### [Task instructions]
The answer must consist only of the lines from the line with "-- digit 9), so" to the line with "instance (n : Int) : Decidable (Pre_check_max_last_digit", both included, exactly as they stand below.

=-=-=

-- pv_equiv track=rewrite | github.com/KhoiBui16/28Tech_Code_Online | Python/Source Code Python Contest/Contest_3_HamVaLyThuyetSo/Bai30_ChuSoCuoiCungLonNhat.py | check_max_last_digit
-- ===== SOURCE A (Python) =====
-- def check_max_last_digit(n):
--     check = n % 10
--     while n != 0:
--         digit = n % 10
--         if digit > check:
--             return False
--         n //= 10
--     return True
-- ===== SOURCE B (Python) =====
-- def check_max_last_digit(n):
--     last = n % 10
--     biggest = n % 10
--     while n != 0:
--         d = n % 10
--         if d > biggest:
--             biggest = d
--         n //= 10
--     return last == biggest
-- ===== Notes on version B (the rewrite author's own statement) =====
-- stated objective: simpler
-- what changed: Instead of A's early-return scan that aborts on the first digit exceeding the last, B accumulates the running maximum of all digits in one full pass and compares it to the last digit after the loop.
-- outside the precondition, e.g. on check_max_last_digit(-12): A returns False, B does not finish within the time limit
import Mathlib
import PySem

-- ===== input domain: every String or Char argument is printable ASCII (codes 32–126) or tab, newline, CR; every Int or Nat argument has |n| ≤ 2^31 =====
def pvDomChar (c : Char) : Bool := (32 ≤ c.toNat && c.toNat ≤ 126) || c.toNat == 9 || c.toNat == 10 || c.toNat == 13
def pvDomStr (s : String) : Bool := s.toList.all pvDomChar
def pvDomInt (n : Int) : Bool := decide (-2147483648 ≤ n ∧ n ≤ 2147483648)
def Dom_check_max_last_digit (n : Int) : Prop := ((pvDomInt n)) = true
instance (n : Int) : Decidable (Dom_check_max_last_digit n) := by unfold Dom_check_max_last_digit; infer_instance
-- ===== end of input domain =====

-- B replaces A's early-return scan by a full-pass running maximum of the digits compared
-- to the last digit after the loop (objective: simpler decomposition, same cost).
-- Both loops are over Python floor division, so neither program terminates for every
-- negative input; Pre_ restricts to n ≥ 0 (see comment there).

-- ===== PORT A =====
-- A's while-loop, fuel = n.natAbs + 1 (enough iterations for every n ≥ 0; the fuel-0
-- branch is unreachable inside Pre_, it only makes the definition total).
def pvAGo : Nat → Int → Int → Bool
  | 0, _, _ => false
  | fuel + 1, n, check =>
    if n = 0 then true
    else
      let digit := PySem.Int.mod n 10
      if digit > check then false
      else pvAGo fuel (PySem.Int.floordiv n 10) check

def check_max_last_digit (n : Int) : Bool :=
  pvAGo (n.natAbs + 1) n (PySem.Int.mod n 10)

-- ===== PORT B =====
-- B's while-loop: accumulate the running maximum of the digits.
def pvBGo : Nat → Int → Int → Int
  | 0, _, biggest => biggest
  | fuel + 1, n, biggest =>
    if n = 0 then biggest
    else
      let d := PySem.Int.mod n 10
      pvBGo fuel (PySem.Int.floordiv n 10) (if d > biggest then d else biggest)

def check_max_last_digit_alt (n : Int) : Bool :=
  let last := PySem.Int.mod n 10
  decide (last = pvBGo (n.natAbs + 1) n last)

-- ===== PRECONDITION & SPEC =====
-- Pre_ excludes negative n: there A's floor-division loop never reaches 0 (it stalls at -1,
-- digit 9), so A diverges when n % 10 == 9 and returns an accidental False otherwise, and
-- B's own loop diverges on every negative n.
def Pre_check_max_last_digit (n : Int) : Prop := 0 ≤ n
instance (n : Int) : Decidable (Pre_check_max_last_digit n) := by unfold Pre_check_max_last_digit; infer_instance
def pvWitness_check_max_last_digit : Int := (975)

def Spec_check_max_last_digit (n : Int) (out : Bool) : Prop := out = check_max_last_digit_alt n
instance (n : Int) (out : Bool) : Decidable (Spec_check_max_last_digit n out) := by unfold Spec_check_max_last_digit; infer_instance

-- ===== CLAIM (what is proved, stated in full; the proofs are below) =====
def Claim_equal_check_max_last_digit : Prop := ∀ (n : Int), Dom_check_max_last_digit n → Pre_check_max_last_digit n → Spec_check_max_last_digit n (check_max_last_digit n)

-- ===== LEMMAS AND PROOFS =====

-- B's accumulator never decreases.
theorem pvBGo_le (fuel : Nat) : ∀ (n biggest : Int), biggest ≤ pvBGo fuel n biggest := by
  induction fuel with
  | zero => intro n biggest; simp [pvBGo]
  | succ f ih =>
    intro n biggest
    simp only [pvBGo]
    split
    · exact le_refl _
    · split
      · exact le_trans (le_of_lt (by assumption)) (ih _ _)
      · exact ih _ _

-- core equivalence of the two loops, by induction on fuel
theorem pvGo_eq (fuel : Nat) :
    ∀ (n c : Int), 0 ≤ n → n.natAbs < fuel →
      pvAGo fuel n c = decide (c = pvBGo fuel n c) := by
  induction fuel with
  | zero => intro n c _ h; omega
  | succ f ih =>
    intro n c hn hf
    simp only [pvAGo, pvBGo]
    by_cases h0 : n = 0
    · simp [h0]
    · have hnpos : 1 ≤ n := by omega
      have hmod : PySem.Int.mod n 10 = n % 10 := PySem.Int.mod_eq_emod_of_pos (by omega)
      have hdiv : PySem.Int.floordiv n 10 = n / 10 := PySem.Int.floordiv_eq_ediv_of_pos (by omega)
      have hq0 : 0 ≤ n / 10 := by omega
      have hqlt : (n / 10).natAbs < f := by omega
      by_cases hd : PySem.Int.mod n 10 > c
      · -- A returns false; B's max strictly exceeds c, so comparison fails
        have hge : PySem.Int.mod n 10 ≤ pvBGo f (PySem.Int.floordiv n 10) (PySem.Int.mod n 10) :=
          pvBGo_le _ _ _
        have hne : c ≠ pvBGo f (PySem.Int.floordiv n 10) (PySem.Int.mod n 10) := by
          intro he; omega
        simp only [if_neg h0, if_pos hd]
        exact (decide_eq_false hne).symm
      · simp only [if_neg h0, if_neg hd]
        exact ih (PySem.Int.floordiv n 10) c (hdiv ▸ hq0) (hdiv ▸ hqlt)

-- ===== VERDICT (by name: the statement is the Claim_ definition above) =====
theorem check_max_last_digit_spec : Claim_equal_check_max_last_digit := by
  intro n _ hpre
  unfold Spec_check_max_last_digit check_max_last_digit check_max_last_digit_alt
  exact pvGo_eq (n.natAbs + 1) n (PySem.Int.mod n 10) hpre (by omega)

=-=-=

### [Answer for the task]
-- digit 9), so A diverges when n % 10 == 9 and returns an accidental False otherwise, and
-- B's own loop diverges on every negative n.
def Pre_check_max_last_digit (n : Int) : Prop := 0 ≤ n
instance (n : Int) : Decidable (Pre_check_max_last_digit n) := by unfold Pre_check_max_last_digit; infer_instance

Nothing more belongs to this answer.